I was certain that he wanted that information for himself--the
man in Australia was a fiction. I went, then--and learned
nothing. Except that this Falkiner Wraye had been, as Brake
said, a Barthorpe man, years ago. He'd left the town eighteen
years since, and nobody knew anything about him. So I came
home. And now then, doctor--your turn! What were you after,
down there at Barthorpe?"
Bryce meditated his answer for a good five minutes. He had
always intended to play the game off his own bat, but he had
heard and seen enough since entering Harker's little room to
know that he was in company with an intellect which was keener
and more subtle than his, and that it would be all to his
advantage to go in with the man who had vast and deep
experience. And so he made a clean breast of all he had done
in the way of investigation, leaving his motive completely
aside.
"You've got a theory, of course?" observed Harker, after
listening quietly to all that Bryce could tell. "Naturally,
you have! You couldn't accumulate all that without getting
one."
"Well," admitted Bryce, "honestly, I can't say that I have.

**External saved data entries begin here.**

-- pv_equiv track=rewrite | github.com/betterzian/PrivacyGuard | privacyguard/infrastructure/pii/detector/preprocess.py | _strip_edge_noise
-- ===== SOURCE A (Python) =====
-- def _strip_edge_noise(chars: list[str], raw_indices: list[int | None]) -> tuple[list[str], list[int | None]]:
--     start = 0
--     end = len(chars)
--     while start < end and _should_strip_edge_char(chars[start]):
--         start += 1
--     while end > start and _should_strip_edge_char(chars[end - 1]):
--         end -= 1
--     return (chars[start:end], raw_indices[start:end])
--
-- def _should_strip_edge_char(char: str) -> bool:
--     """仅去掉块首尾空格；中间噪声字符仍由 ``_normalize_intermediate_char`` 等处理，不因本函数剥边。"""
--     return char == " "
-- ===== SOURCE B (Python) =====
-- def _strip_edge_noise(chars: list[str], raw_indices: list[int | None]) -> tuple[list[str], list[int | None]]:
--     positions = [i for i, c in enumerate(chars) if c != " "]
--     if not positions:
--         return ([], [])
--     start = positions[0]
--     end = positions[-1] + 1
--     return (chars[start:end], raw_indices[start:end])
-- ===== Notes on version B (the rewrite author's own statement) =====
-- stated objective: alternative
-- what changed: Replaced the two inward edge-walking while-loops over mutable start/end cursors by a single forward scan that collects all non-space positions and slices from the first to one past the last.
import Mathlib
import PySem

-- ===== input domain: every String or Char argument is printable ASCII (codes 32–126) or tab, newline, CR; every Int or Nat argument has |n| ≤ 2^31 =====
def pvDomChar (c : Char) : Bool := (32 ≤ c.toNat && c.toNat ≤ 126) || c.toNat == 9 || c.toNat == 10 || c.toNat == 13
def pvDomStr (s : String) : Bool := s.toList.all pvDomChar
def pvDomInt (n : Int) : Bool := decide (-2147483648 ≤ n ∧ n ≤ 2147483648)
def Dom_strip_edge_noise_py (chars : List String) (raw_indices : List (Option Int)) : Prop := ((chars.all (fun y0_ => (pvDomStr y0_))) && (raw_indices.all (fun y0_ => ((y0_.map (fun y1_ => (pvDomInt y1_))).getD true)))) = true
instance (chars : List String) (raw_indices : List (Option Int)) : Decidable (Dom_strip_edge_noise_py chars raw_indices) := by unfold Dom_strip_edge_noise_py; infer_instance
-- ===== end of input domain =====

-- B replaces A's two inward edge-walking while-loops by a single forward scan collecting
-- the non-space positions and slicing from the first to one past the last (alternative decomposition).

-- ===== PORT A =====
-- _should_strip_edge_char
def pvShouldStrip (c : String) : Bool := c == " "

-- first while loop: advance start while start < end and chars[start] is a space
def pvFwd (chars : List String) (s e : Nat) : Nat :=
  if h : s < e ∧ pvShouldStrip (chars.getD s " ") then pvFwd chars (s + 1) e else s
termination_by e - s
decreasing_by omega

-- second while loop: retreat end while end > start and chars[end-1] is a space
def pvBwd (chars : List String) (s e : Nat) : Nat :=
  if h : s < e ∧ pvShouldStrip (chars.getD (e - 1) " ") then pvBwd chars s (e - 1) else e
termination_by e - s
decreasing_by omega

def strip_edge_noise_py (chars : List String) (raw_indices : List (Option Int)) : List String × List (Option Int) :=
  (PySem.List.slice chars (some ((pvFwd chars 0 chars.length : Nat) : Int))
     (some ((pvBwd chars (pvFwd chars 0 chars.length) chars.length : Nat) : Int)),
   PySem.List.slice raw_indices (some ((pvFwd chars 0 chars.length : Nat) : Int))
     (some ((pvBwd chars (pvFwd chars 0 chars.length) chars.length : Nat) : Int)))

-- ===== PORT B =====
-- positions = [i for i, c in enumerate(chars) if c != " "]
def pvPositions (chars : List String) : List Int :=
  ((PySem.List.enumerate chars 0).filter (fun p => p.2 != " ")).map Prod.fst

def strip_edge_noise_py_alt (chars : List String) (raw_indices : List (Option Int)) : List String × List (Option Int) :=
  match h : pvPositions chars with
  | [] => ([], [])
  | p0 :: rest =>
    let e := (p0 :: rest).getLast (by simp) + 1
    (PySem.List.slice chars (some p0) (some e),
     PySem.List.slice raw_indices (some p0) (some e))

-- ===== PRECONDITION & SPEC =====
def Spec_strip_edge_noise_py (chars : List String) (raw_indices : List (Option Int)) (out : List String × List (Option Int)) : Prop := out = strip_edge_noise_py_alt chars raw_indices
instance (chars : List String) (raw_indices : List (Option Int)) (out : List String × List (Option Int)) : Decidable (Spec_strip_edge_noise_py chars raw_indices out) := by unfold Spec_strip_edge_noise_py; infer_instance

-- ===== CLAIM (what is proved, stated in full; the proofs are below) =====
def Claim_equal_strip_edge_noise_py : Prop := ∀ (chars : List String) (raw_indices : List (Option Int)), Dom_strip_edge_noise_py chars raw_indices → Spec_strip_edge_noise_py chars raw_indices (strip_edge_noise_py chars raw_indices)

-- ===== LEMMAS AND PROOFS =====

theorem pvFwd_spec (chars : List String) (s e : Nat) : s ≤ e →
    s ≤ pvFwd chars s e ∧ pvFwd chars s e ≤ e ∧
    (∀ i, s ≤ i → i < pvFwd chars s e → chars.getD i " " = " ") ∧
    (pvFwd chars s e < e → chars.getD (pvFwd chars s e) " " ≠ " ") := by
  fun_induction pvFwd chars s e with
  | case1 s h ih =>
    intro _
    obtain ⟨h1, h2⟩ := h
    obtain ⟨i1, i2, i3, i4⟩ := ih (by omega)
    refine ⟨by omega, i2, ?_, i4⟩
    intro i his hi
    rcases Nat.eq_or_lt_of_le his with rfl | hlt
    · simpa [pvShouldStrip] using h2
    · exact i3 i (by omega) hi
  | case2 s h =>
    intro hse
    refine ⟨le_refl _, hse, by omega, ?_⟩
    intro hlt hc
    exact h ⟨hlt, by simp only [pvShouldStrip, beq_iff_eq]; exact hc⟩

theorem pvBwd_spec (chars : List String) (s e : Nat) : s ≤ e →
    s ≤ pvBwd chars s e ∧ pvBwd chars s e ≤ e ∧
    (∀ i, pvBwd chars s e ≤ i → i < e → chars.getD i " " = " ") ∧
    (s < pvBwd chars s e → chars.getD (pvBwd chars s e - 1) " " ≠ " ") := by
  fun_induction pvBwd chars s e with
  | case1 e h ih =>
    intro _
    obtain ⟨h1, h2⟩ := h
    obtain ⟨i1, i2, i3, i4⟩ := ih (by omega)
    refine ⟨i1, by omega, ?_, i4⟩
    intro i hri hi
    rcases Nat.lt_or_ge i (e - 1) with hlt | hge
    · exact i3 i hri hlt
    · have : i = e - 1 := by omega
      subst this
      simpa [pvShouldStrip] using h2
  | case2 e h =>
    intro hse
    refine ⟨hse, le_refl _, by omega, ?_⟩
    intro hlt hc
    exact h ⟨hlt, by simp only [pvShouldStrip, beq_iff_eq]; exact hc⟩

theorem mem_pvPositions (chars : List String) (x : Int) :
    x ∈ pvPositions chars ↔ ∃ (k : Nat) (h : k < chars.length), x = (k : Int) ∧ chars[k] ≠ " " := by
  unfold pvPositions
  simp only [List.mem_map, List.mem_filter]
  constructor
  · rintro ⟨p, ⟨hp, hne⟩, rfl⟩
    obtain ⟨k, hk, rfl⟩ := (PySem.List.mem_enumerate_iff _ _ _).1 hp
    exact ⟨k, hk, by simp, by simpa using hne⟩
  · rintro ⟨k, hk, rfl, hne⟩
    refine ⟨((k : Int), chars[k]), ⟨?_, by simpa using hne⟩, rfl⟩
    exact (PySem.List.mem_enumerate_iff _ _ _).2 ⟨k, hk, by simp⟩

theorem pvPositions_pairwise (chars : List String) : (pvPositions chars).Pairwise (· < ·) := by
  unfold pvPositions
  rw [List.pairwise_map]
  exact (PySem.List.pairwise_lt_enumerate chars 0).filter _

theorem pairwise_le_getLast? : ∀ {l : List Int}, l.Pairwise (· < ·) →
    ∀ {x y : Int}, x ∈ l → l.getLast? = some y → x ≤ y := by
  intro l
  induction l with
  | nil => intro _ x y hx; simp at hx
  | cons a t ih =>
    intro h x y hx hy
    rcases List.pairwise_cons.1 h with ⟨ha, ht⟩
    cases t with
    | nil =>
      simp at hx hy
      omega
    | cons b u =>
      rw [List.getLast?_cons_cons] at hy
      rcases List.mem_cons.1 hx with rfl | hx'
      · have hym : y ∈ b :: u := by
          have := List.mem_getLast?_eq_getLast (l := b :: u) hy
          exact this.choose_spec ▸ List.getLast_mem _
        exact le_of_lt (ha y hym)
      · exact ih ht hx' hy

theorem pairwise_head_le {a : Int} {t : List Int} (h : (a :: t).Pairwise (· < ·)) {x : Int}
    (hx : x ∈ a :: t) : a ≤ x := by
  rcases List.mem_cons.1 hx with rfl | hx'
  · exact le_refl _
  · exact le_of_lt ((List.pairwise_cons.1 h).1 x hx')

theorem getD_eq_getElem' (chars : List String) (k : Nat) (h : k < chars.length) :
    chars.getD k " " = chars[k] := List.getD_eq_getElem chars " " h

theorem strip_edge_noise_py_eq (chars : List String) (raw_indices : List (Option Int)) :
    strip_edge_noise_py chars raw_indices = strip_edge_noise_py_alt chars raw_indices := by
  obtain ⟨f1, f2, f3, f4⟩ := pvFwd_spec chars 0 chars.length (Nat.zero_le _)
  obtain ⟨b1, b2, b3, b4⟩ := pvBwd_spec chars (pvFwd chars 0 chars.length) chars.length f2
  have hpw := pvPositions_pairwise chars
  unfold strip_edge_noise_py strip_edge_noise_py_alt
  cases hpos : pvPositions chars with
  | nil =>
    -- all characters are spaces: both sides are ([], [])
    have hall : ∀ k : Nat, (h : k < chars.length) → chars[k] = " " := by
      intro k hk
      by_contra hne
      have : (k : Int) ∈ pvPositions chars := (mem_pvPositions chars _).2 ⟨k, hk, rfl, hne⟩
      simp [hpos] at this
    have hse : pvFwd chars 0 chars.length = chars.length := by
      by_contra hne
      have hlt : pvFwd chars 0 chars.length < chars.length := lt_of_le_of_ne f2 hne
      exact f4 hlt (by rw [getD_eq_getElem' chars _ hlt]; exact hall _ hlt)
    have hee : pvBwd chars (pvFwd chars 0 chars.length) chars.length = chars.length := by omega
    rw [hee, hse]
    simp [PySem.List.slice_natCast]
  | cons p0 rest =>
    have hmem0 : p0 ∈ pvPositions chars := by rw [hpos]; exact List.mem_cons_self
    obtain ⟨k0, hk0, hp0, hc0⟩ := (mem_pvPositions chars p0).1 hmem0
    have hql : (pvPositions chars).getLast? = some ((p0 :: rest).getLast (by simp)) := by
      rw [hpos]
      exact List.getLast?_eq_some_getLast (by simp)
    have hlast_mem : (p0 :: rest).getLast (by simp) ∈ pvPositions chars := by
      rw [hpos]; exact List.getLast_mem _
    obtain ⟨kl, hkl, hpl, hcl⟩ := (mem_pvPositions chars _).1 hlast_mem
    have hpw' : (p0 :: rest).Pairwise (· < ·) := hpos ▸ hpw
    have hmin : ∀ x ∈ pvPositions chars, p0 ≤ x := by
      intro x hx; exact pairwise_head_le hpw' (hpos ▸ hx)
    have hmax : ∀ x ∈ pvPositions chars, x ≤ (kl : Int) := by
      intro x hx
      exact hpl ▸ pairwise_le_getLast? hpw hx hql
    -- start cursor stops exactly at the first non-space index k0
    have hsk : pvFwd chars 0 chars.length = k0 := by
      have hsle : pvFwd chars 0 chars.length ≤ k0 := by
        by_contra hgt
        exact hc0 ((getD_eq_getElem' chars k0 hk0) ▸ f3 k0 (Nat.zero_le _) (by omega))
      have hslt : pvFwd chars 0 chars.length < chars.length := by omega
      have hsmem : ((pvFwd chars 0 chars.length : Nat) : Int) ∈ pvPositions chars :=
        (mem_pvPositions chars _).2 ⟨_, hslt, rfl, by
          rw [← getD_eq_getElem' chars _ hslt]; exact f4 hslt⟩
      have := hmin _ hsmem
      have hp0' := hp0
      omega
    -- end cursor stops exactly one past the last non-space index kl
    have hek : pvBwd chars (pvFwd chars 0 chars.length) chars.length = kl + 1 := by
      have hkle : kl + 1 ≤ pvBwd chars (pvFwd chars 0 chars.length) chars.length := by
        by_contra hgt
        exact hcl ((getD_eq_getElem' chars kl hkl) ▸ b3 kl (by omega) hkl)
      have hsltkl : pvFwd chars 0 chars.length ≤ kl := by
        have := hmax _ hmem0
        omega
      have hslt : pvFwd chars 0 chars.length < pvBwd chars (pvFwd chars 0 chars.length) chars.length := by omega
      have hem : pvBwd chars (pvFwd chars 0 chars.length) chars.length - 1 < chars.length := by omega
      have hemem : ((pvBwd chars (pvFwd chars 0 chars.length) chars.length - 1 : Nat) : Int) ∈ pvPositions chars :=
        (mem_pvPositions chars _).2 ⟨_, hem, rfl, by
          rw [← getD_eq_getElem' chars _ hem]; exact b4 hslt⟩
      have := hmax _ hemem
      omega
    rw [hek, hsk]
    have hgl : ∀ (hne : (p0 :: rest) ≠ []), (p0 :: rest).getLast hne = (kl : Int) := fun _ => hpl
    rw [hp0] at hgl
    simp only [hgl, hp0, Nat.cast_add, Nat.cast_one]

-- ===== VERDICT (by name: the statement is the Claim_ definition above) =====
theorem strip_edge_noise_py_spec : Claim_equal_strip_edge_noise_py := by
  intro chars raw_indices _
  exact strip_edge_noise_py_eq chars raw_indices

But I can see what theory there might be. This--that Ransford
was the man who deceived Brake, that he ran away with Brake's
wife, that she's dead, and that he's brought up the children
in ignorance of all that--and therefore--"
"And therefore," interrupted Harker with a smile, "that when
he and Brake met--as you seem to think they did--Ransford
flung Brake through that open doorway; that Collishaw
witnessed it, that Ransford's found out about Collishaw, and
that Collishaw has been poisoned by Ransford. Eh?"
"That's a theory that seems to be supported by facts," said
Bryce.
"It's a theory that would doubtless suit men like
Mitchington," said the old detective, with another smile.
"But--not me, sir! Mind you, I don't say there isn't
something in it--there's doubtless a lot. But--the mystery's
a lot thicker than just that. And Brake didn't come here to
find Ransford. He came because of the secret in that scrap of
paper. And as you've got it, doctor--out with it!"